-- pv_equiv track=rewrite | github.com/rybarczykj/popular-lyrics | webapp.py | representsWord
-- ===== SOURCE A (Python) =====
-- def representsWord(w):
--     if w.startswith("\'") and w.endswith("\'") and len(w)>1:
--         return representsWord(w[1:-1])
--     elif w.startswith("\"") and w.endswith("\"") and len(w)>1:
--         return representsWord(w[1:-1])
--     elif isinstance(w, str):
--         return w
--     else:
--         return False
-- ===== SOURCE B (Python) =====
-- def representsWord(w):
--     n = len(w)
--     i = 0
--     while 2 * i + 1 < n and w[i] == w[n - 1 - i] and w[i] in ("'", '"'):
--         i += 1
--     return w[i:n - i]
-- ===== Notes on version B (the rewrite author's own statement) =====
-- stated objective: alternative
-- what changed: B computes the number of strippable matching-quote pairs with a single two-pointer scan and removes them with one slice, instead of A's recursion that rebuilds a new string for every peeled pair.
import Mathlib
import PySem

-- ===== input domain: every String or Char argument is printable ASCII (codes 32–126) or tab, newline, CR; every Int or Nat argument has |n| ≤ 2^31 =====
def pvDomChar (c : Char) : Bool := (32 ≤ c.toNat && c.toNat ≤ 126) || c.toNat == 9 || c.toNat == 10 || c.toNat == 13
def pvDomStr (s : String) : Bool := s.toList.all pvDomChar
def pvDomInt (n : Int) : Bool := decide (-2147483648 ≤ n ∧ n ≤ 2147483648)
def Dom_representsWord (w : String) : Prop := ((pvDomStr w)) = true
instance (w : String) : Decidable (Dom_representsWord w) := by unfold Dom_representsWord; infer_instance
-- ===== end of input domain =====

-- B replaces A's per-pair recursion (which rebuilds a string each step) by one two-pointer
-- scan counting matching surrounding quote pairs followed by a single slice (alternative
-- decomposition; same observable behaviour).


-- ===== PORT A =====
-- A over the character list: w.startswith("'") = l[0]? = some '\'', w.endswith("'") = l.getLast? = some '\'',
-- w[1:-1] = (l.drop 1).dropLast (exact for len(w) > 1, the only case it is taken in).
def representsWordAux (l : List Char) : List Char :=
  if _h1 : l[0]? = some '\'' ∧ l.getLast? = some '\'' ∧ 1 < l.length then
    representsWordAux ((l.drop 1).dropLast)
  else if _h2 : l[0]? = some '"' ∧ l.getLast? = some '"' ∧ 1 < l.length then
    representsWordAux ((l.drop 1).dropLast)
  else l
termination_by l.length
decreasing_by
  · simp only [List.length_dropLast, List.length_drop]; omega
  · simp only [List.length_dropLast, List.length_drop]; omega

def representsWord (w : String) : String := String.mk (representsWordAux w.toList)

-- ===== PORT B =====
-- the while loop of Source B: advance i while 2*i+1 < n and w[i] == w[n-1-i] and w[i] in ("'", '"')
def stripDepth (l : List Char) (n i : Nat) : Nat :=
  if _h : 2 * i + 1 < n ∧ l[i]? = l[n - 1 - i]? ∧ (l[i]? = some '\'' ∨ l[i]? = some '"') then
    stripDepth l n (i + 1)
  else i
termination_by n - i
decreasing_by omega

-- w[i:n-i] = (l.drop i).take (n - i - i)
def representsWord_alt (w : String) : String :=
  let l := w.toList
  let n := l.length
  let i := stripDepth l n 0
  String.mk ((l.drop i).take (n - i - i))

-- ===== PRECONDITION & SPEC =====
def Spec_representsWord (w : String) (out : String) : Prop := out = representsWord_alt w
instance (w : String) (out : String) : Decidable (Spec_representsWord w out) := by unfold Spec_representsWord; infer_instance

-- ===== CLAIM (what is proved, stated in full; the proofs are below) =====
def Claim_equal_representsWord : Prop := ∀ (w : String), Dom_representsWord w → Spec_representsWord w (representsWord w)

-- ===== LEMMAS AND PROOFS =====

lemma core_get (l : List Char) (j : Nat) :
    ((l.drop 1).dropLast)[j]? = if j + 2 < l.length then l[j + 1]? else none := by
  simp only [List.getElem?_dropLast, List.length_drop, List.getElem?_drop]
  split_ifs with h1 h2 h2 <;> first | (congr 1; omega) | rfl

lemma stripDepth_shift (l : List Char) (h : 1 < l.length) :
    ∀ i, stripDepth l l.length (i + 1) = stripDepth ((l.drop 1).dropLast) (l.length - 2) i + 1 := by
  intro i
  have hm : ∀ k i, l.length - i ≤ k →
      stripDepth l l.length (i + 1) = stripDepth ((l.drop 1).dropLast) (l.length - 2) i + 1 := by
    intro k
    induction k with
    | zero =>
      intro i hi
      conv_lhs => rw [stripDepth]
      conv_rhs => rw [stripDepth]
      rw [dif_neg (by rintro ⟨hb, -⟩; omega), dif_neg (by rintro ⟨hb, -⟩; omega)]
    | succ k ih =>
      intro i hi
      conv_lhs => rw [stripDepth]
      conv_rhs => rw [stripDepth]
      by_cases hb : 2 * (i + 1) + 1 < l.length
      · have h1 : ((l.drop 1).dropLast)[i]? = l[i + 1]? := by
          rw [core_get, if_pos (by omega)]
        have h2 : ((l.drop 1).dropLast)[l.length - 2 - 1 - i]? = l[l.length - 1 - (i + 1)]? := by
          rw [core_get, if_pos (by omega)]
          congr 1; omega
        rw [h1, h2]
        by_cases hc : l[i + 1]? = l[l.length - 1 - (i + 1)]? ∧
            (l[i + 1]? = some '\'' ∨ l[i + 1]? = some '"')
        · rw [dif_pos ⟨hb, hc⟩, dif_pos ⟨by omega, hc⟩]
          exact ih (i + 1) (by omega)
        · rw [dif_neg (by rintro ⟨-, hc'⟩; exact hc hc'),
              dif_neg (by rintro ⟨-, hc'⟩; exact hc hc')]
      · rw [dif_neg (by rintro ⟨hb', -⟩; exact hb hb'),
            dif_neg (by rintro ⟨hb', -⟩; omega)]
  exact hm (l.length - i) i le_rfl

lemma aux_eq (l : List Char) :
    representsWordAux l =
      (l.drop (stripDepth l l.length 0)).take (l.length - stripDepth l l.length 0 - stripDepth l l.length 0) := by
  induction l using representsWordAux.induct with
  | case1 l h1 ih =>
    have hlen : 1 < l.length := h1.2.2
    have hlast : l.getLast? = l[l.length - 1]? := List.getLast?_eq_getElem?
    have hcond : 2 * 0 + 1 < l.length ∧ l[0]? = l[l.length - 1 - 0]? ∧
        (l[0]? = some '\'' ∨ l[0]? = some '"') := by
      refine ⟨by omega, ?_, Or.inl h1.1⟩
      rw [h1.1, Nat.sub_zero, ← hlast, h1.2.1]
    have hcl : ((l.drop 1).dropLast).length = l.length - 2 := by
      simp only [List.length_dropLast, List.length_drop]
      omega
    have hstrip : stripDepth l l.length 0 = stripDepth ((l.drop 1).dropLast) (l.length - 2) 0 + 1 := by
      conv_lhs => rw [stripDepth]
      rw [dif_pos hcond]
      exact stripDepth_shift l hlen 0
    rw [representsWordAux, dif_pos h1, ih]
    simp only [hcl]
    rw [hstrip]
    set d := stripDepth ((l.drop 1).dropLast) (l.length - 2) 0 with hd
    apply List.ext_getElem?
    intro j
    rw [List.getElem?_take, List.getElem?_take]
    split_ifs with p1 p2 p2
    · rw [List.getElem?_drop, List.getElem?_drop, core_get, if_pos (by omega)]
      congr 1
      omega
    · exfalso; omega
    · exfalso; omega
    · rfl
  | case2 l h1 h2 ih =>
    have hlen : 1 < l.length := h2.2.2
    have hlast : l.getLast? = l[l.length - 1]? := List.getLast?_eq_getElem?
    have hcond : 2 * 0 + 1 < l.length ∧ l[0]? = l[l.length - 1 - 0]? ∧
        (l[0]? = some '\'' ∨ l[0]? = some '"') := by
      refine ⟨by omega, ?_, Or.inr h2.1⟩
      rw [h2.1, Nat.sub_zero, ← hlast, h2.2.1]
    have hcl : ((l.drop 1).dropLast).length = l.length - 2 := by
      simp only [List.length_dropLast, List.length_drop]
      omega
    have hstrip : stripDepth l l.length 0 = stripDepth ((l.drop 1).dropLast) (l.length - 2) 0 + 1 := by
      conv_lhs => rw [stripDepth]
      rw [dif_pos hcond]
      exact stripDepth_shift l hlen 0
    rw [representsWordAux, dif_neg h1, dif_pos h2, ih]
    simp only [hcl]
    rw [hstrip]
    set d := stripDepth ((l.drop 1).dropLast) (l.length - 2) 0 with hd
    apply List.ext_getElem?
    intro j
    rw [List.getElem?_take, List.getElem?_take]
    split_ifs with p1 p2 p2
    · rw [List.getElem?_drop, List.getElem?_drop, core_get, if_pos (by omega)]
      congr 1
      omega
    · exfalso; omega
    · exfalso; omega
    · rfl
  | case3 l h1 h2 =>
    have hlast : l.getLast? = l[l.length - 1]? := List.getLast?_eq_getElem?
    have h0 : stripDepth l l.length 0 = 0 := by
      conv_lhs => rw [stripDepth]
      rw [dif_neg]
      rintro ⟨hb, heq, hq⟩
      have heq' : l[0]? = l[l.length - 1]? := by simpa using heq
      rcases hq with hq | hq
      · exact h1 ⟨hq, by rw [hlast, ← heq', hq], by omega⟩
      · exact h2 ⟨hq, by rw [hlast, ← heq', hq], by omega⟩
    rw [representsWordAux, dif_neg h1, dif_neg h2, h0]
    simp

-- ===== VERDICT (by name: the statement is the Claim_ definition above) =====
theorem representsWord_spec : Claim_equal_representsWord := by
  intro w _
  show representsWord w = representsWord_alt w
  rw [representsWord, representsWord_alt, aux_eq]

===

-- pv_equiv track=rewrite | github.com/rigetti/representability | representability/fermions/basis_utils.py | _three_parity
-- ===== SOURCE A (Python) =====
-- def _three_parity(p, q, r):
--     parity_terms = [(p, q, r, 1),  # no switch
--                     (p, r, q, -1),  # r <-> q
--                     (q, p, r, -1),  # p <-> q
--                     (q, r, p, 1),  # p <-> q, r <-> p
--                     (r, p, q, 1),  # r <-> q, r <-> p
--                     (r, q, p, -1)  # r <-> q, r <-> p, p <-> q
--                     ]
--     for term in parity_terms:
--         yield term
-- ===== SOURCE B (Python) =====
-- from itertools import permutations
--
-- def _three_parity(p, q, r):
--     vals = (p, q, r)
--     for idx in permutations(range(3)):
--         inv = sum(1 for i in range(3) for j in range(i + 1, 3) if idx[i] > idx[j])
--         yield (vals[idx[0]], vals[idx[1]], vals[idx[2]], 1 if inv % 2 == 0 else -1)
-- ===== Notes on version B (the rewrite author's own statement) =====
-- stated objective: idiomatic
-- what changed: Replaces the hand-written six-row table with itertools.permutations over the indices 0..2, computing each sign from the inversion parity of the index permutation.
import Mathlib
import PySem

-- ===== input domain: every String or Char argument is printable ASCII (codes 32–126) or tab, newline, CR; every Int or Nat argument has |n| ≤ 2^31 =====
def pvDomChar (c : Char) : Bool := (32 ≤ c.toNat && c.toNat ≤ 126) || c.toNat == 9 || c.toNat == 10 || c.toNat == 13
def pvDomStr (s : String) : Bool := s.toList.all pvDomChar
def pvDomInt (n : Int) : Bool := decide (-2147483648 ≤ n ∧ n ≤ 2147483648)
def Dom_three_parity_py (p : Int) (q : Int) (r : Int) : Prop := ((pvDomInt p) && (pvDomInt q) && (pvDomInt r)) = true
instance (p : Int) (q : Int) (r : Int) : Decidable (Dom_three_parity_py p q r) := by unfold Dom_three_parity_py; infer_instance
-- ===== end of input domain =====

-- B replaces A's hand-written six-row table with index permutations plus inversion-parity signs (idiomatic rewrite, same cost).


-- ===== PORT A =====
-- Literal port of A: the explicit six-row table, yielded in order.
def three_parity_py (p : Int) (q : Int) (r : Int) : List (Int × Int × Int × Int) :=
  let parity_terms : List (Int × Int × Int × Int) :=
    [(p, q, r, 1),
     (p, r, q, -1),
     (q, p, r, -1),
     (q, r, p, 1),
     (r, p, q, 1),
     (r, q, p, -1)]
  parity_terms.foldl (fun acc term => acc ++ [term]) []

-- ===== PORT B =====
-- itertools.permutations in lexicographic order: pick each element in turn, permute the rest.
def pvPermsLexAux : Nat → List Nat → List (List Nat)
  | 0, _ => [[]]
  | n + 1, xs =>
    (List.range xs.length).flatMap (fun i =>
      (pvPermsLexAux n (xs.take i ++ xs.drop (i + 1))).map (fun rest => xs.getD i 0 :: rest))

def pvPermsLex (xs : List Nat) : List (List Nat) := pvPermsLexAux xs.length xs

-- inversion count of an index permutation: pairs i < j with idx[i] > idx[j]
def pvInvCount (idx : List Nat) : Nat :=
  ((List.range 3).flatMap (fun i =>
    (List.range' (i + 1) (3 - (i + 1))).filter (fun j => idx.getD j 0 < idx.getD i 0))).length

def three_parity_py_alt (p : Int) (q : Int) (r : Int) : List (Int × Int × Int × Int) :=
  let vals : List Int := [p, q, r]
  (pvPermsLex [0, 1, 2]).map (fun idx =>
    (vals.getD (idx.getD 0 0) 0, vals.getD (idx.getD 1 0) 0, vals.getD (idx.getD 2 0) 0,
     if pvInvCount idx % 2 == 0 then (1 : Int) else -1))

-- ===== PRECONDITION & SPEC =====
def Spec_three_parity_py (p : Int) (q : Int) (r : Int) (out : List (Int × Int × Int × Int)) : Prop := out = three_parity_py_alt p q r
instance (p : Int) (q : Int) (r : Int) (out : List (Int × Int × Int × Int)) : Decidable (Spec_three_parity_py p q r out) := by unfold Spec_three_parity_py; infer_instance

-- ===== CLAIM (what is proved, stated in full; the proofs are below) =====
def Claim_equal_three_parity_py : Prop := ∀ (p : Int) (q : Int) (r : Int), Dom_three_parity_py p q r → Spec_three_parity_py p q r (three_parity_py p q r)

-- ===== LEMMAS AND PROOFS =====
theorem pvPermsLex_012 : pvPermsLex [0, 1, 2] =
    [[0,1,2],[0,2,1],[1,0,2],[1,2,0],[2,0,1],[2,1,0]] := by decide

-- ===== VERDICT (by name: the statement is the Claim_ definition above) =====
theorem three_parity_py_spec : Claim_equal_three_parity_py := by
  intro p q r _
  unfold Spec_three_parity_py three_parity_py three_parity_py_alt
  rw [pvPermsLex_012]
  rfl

===

- **What is needed**
Only the lines above from the line with "for term in" to the line with "def Dom_three_parity_py (p", those two lines included, should be reproduced exactly.

- **Response**
--     for term in parity_terms:
--         yield term
-- ===== SOURCE B (Python) =====
-- from itertools import permutations
--
-- def _three_parity(p, q, r):
--     vals = (p, q, r)
--     for idx in permutations(range(3)):
--         inv = sum(1 for i in range(3) for j in range(i + 1, 3) if idx[i] > idx[j])
--         yield (vals[idx[0]], vals[idx[1]], vals[idx[2]], 1 if inv % 2 == 0 else -1)
-- ===== Notes on version B (the rewrite author's own statement) =====
-- stated objective: idiomatic
-- what changed: Replaces the hand-written six-row table with itertools.permutations over the indices 0..2, computing each sign from the inversion parity of the index permutation.
import Mathlib
import PySem

-- ===== input domain: every String or Char argument is printable ASCII (codes 32–126) or tab, newline, CR; every Int or Nat argument has |n| ≤ 2^31 =====
def pvDomChar (c : Char) : Bool := (32 ≤ c.toNat && c.toNat ≤ 126) || c.toNat == 9 || c.toNat == 10 || c.toNat == 13
def pvDomStr (s : String) : Bool := s.toList.all pvDomChar
def pvDomInt (n : Int) : Bool := decide (-2147483648 ≤ n ∧ n ≤ 2147483648)
def Dom_three_parity_py (p : Int) (q : Int) (r : Int) : Prop := ((pvDomInt p) && (pvDomInt q) && (pvDomInt r)) = true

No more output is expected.